=== PROVIDED ENTRIES ===
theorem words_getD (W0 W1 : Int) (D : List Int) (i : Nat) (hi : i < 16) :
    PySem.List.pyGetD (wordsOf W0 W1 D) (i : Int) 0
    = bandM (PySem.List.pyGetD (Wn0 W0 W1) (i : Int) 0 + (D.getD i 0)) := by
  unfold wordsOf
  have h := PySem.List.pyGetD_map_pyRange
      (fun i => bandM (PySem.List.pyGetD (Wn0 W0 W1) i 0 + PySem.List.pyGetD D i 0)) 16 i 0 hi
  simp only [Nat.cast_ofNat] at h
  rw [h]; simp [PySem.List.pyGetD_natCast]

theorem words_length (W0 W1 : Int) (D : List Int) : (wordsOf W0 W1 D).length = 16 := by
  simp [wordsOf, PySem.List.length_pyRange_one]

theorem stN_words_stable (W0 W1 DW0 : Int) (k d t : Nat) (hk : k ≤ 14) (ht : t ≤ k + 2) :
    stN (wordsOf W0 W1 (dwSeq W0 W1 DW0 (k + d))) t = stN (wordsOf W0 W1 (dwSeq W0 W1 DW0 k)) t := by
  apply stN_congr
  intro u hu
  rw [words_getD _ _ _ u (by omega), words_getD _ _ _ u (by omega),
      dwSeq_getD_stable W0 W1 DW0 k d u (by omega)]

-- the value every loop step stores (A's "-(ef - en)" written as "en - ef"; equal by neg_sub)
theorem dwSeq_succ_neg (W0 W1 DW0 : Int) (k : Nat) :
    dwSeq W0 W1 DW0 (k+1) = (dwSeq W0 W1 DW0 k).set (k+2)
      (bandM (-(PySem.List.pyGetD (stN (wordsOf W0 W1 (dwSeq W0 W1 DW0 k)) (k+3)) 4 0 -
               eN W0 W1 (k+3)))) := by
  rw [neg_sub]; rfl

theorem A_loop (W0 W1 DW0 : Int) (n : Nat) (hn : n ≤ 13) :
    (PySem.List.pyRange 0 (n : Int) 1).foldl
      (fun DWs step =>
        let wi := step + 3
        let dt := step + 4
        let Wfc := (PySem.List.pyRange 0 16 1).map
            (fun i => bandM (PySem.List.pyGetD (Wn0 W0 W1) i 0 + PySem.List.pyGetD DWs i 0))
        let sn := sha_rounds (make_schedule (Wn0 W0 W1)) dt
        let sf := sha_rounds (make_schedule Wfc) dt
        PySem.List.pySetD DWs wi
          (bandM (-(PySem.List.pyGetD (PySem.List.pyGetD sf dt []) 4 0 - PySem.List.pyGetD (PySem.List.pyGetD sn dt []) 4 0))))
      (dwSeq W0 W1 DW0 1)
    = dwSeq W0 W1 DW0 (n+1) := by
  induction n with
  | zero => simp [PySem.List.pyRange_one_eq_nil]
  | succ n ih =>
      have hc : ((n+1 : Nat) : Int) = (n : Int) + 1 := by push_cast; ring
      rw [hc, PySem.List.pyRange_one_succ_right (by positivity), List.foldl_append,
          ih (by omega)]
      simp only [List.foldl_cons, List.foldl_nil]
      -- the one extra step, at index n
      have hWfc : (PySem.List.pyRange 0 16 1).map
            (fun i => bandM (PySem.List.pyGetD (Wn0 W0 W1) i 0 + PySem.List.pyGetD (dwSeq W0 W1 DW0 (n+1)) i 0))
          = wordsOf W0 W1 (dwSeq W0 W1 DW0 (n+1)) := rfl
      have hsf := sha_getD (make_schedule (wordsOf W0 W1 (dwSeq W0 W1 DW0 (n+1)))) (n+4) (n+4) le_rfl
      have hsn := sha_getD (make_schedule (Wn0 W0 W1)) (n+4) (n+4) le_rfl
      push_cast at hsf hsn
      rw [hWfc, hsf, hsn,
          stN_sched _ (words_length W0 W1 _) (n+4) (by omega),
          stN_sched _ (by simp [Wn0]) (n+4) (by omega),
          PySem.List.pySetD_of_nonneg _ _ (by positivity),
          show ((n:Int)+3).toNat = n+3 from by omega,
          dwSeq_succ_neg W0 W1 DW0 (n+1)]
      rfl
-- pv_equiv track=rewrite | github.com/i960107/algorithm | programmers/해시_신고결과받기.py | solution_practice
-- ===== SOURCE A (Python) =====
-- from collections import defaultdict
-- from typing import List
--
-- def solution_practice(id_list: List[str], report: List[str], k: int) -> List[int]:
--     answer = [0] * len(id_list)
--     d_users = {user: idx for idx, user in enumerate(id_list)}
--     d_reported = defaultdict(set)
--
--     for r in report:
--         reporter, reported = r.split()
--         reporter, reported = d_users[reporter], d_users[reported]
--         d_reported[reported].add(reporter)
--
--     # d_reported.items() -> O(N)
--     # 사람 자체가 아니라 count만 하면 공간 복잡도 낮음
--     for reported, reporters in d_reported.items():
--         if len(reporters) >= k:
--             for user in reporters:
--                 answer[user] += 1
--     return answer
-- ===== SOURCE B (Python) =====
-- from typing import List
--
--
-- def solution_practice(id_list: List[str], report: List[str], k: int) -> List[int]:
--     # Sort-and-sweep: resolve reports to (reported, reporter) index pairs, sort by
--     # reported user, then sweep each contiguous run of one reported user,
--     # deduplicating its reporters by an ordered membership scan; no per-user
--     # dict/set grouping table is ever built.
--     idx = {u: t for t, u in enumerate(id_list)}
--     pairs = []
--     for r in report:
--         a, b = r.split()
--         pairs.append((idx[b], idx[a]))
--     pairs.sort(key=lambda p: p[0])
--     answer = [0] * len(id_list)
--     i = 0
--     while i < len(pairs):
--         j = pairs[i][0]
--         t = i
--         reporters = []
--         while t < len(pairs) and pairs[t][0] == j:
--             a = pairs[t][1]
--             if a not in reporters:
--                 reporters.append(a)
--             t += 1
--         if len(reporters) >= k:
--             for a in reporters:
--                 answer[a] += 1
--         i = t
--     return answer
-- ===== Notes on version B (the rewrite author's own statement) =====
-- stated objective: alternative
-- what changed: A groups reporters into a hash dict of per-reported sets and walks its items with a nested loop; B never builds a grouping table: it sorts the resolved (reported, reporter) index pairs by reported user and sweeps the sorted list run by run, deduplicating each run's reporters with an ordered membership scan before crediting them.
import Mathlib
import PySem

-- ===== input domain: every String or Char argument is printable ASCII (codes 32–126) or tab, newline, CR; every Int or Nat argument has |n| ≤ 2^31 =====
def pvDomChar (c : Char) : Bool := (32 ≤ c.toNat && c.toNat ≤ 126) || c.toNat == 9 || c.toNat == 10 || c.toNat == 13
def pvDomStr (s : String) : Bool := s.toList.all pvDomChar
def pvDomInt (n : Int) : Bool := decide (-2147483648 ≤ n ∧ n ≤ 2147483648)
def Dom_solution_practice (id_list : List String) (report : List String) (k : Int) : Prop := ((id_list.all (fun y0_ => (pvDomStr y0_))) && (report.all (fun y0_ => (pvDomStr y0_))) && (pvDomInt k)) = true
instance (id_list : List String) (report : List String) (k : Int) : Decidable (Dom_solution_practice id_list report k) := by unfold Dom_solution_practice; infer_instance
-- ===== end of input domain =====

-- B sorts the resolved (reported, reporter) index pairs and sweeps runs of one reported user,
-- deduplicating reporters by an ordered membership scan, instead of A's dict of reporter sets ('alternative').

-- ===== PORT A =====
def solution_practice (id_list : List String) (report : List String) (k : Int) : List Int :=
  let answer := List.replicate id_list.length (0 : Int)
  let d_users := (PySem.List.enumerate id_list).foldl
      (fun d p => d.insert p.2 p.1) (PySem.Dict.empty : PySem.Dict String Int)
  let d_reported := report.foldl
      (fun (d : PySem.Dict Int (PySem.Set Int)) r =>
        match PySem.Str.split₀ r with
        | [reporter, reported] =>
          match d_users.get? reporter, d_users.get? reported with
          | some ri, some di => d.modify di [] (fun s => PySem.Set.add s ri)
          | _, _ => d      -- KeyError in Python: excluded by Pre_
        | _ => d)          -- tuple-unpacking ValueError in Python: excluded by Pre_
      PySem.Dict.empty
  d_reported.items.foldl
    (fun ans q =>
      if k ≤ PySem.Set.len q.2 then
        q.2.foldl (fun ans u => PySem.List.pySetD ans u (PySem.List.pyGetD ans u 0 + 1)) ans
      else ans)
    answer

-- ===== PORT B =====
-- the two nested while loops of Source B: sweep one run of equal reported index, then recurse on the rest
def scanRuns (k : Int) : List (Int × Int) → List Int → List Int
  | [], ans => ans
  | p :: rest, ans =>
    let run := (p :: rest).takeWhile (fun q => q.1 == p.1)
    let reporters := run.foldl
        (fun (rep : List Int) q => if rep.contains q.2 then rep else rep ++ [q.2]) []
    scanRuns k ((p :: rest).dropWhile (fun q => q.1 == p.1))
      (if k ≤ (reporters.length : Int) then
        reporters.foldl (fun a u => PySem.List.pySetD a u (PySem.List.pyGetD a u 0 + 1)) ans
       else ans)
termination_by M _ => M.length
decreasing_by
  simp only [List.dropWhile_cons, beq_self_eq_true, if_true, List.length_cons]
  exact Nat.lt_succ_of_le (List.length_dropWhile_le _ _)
===
[ACTIVITY]: The answer should be an exact copy of the lines from the first line of the data through the line with "0)) 16 i 0 hi" and should contain nothing else.

[TASK OUTPUT]:
theorem words_getD (W0 W1 : Int) (D : List Int) (i : Nat) (hi : i < 16) :
    PySem.List.pyGetD (wordsOf W0 W1 D) (i : Int) 0
    = bandM (PySem.List.pyGetD (Wn0 W0 W1) (i : Int) 0 + (D.getD i 0)) := by
  unfold wordsOf
  have h := PySem.List.pyGetD_map_pyRange
      (fun i => bandM (PySem.List.pyGetD (Wn0 W0 W1) i 0 + PySem.List.pyGetD D i 0)) 16 i 0 hi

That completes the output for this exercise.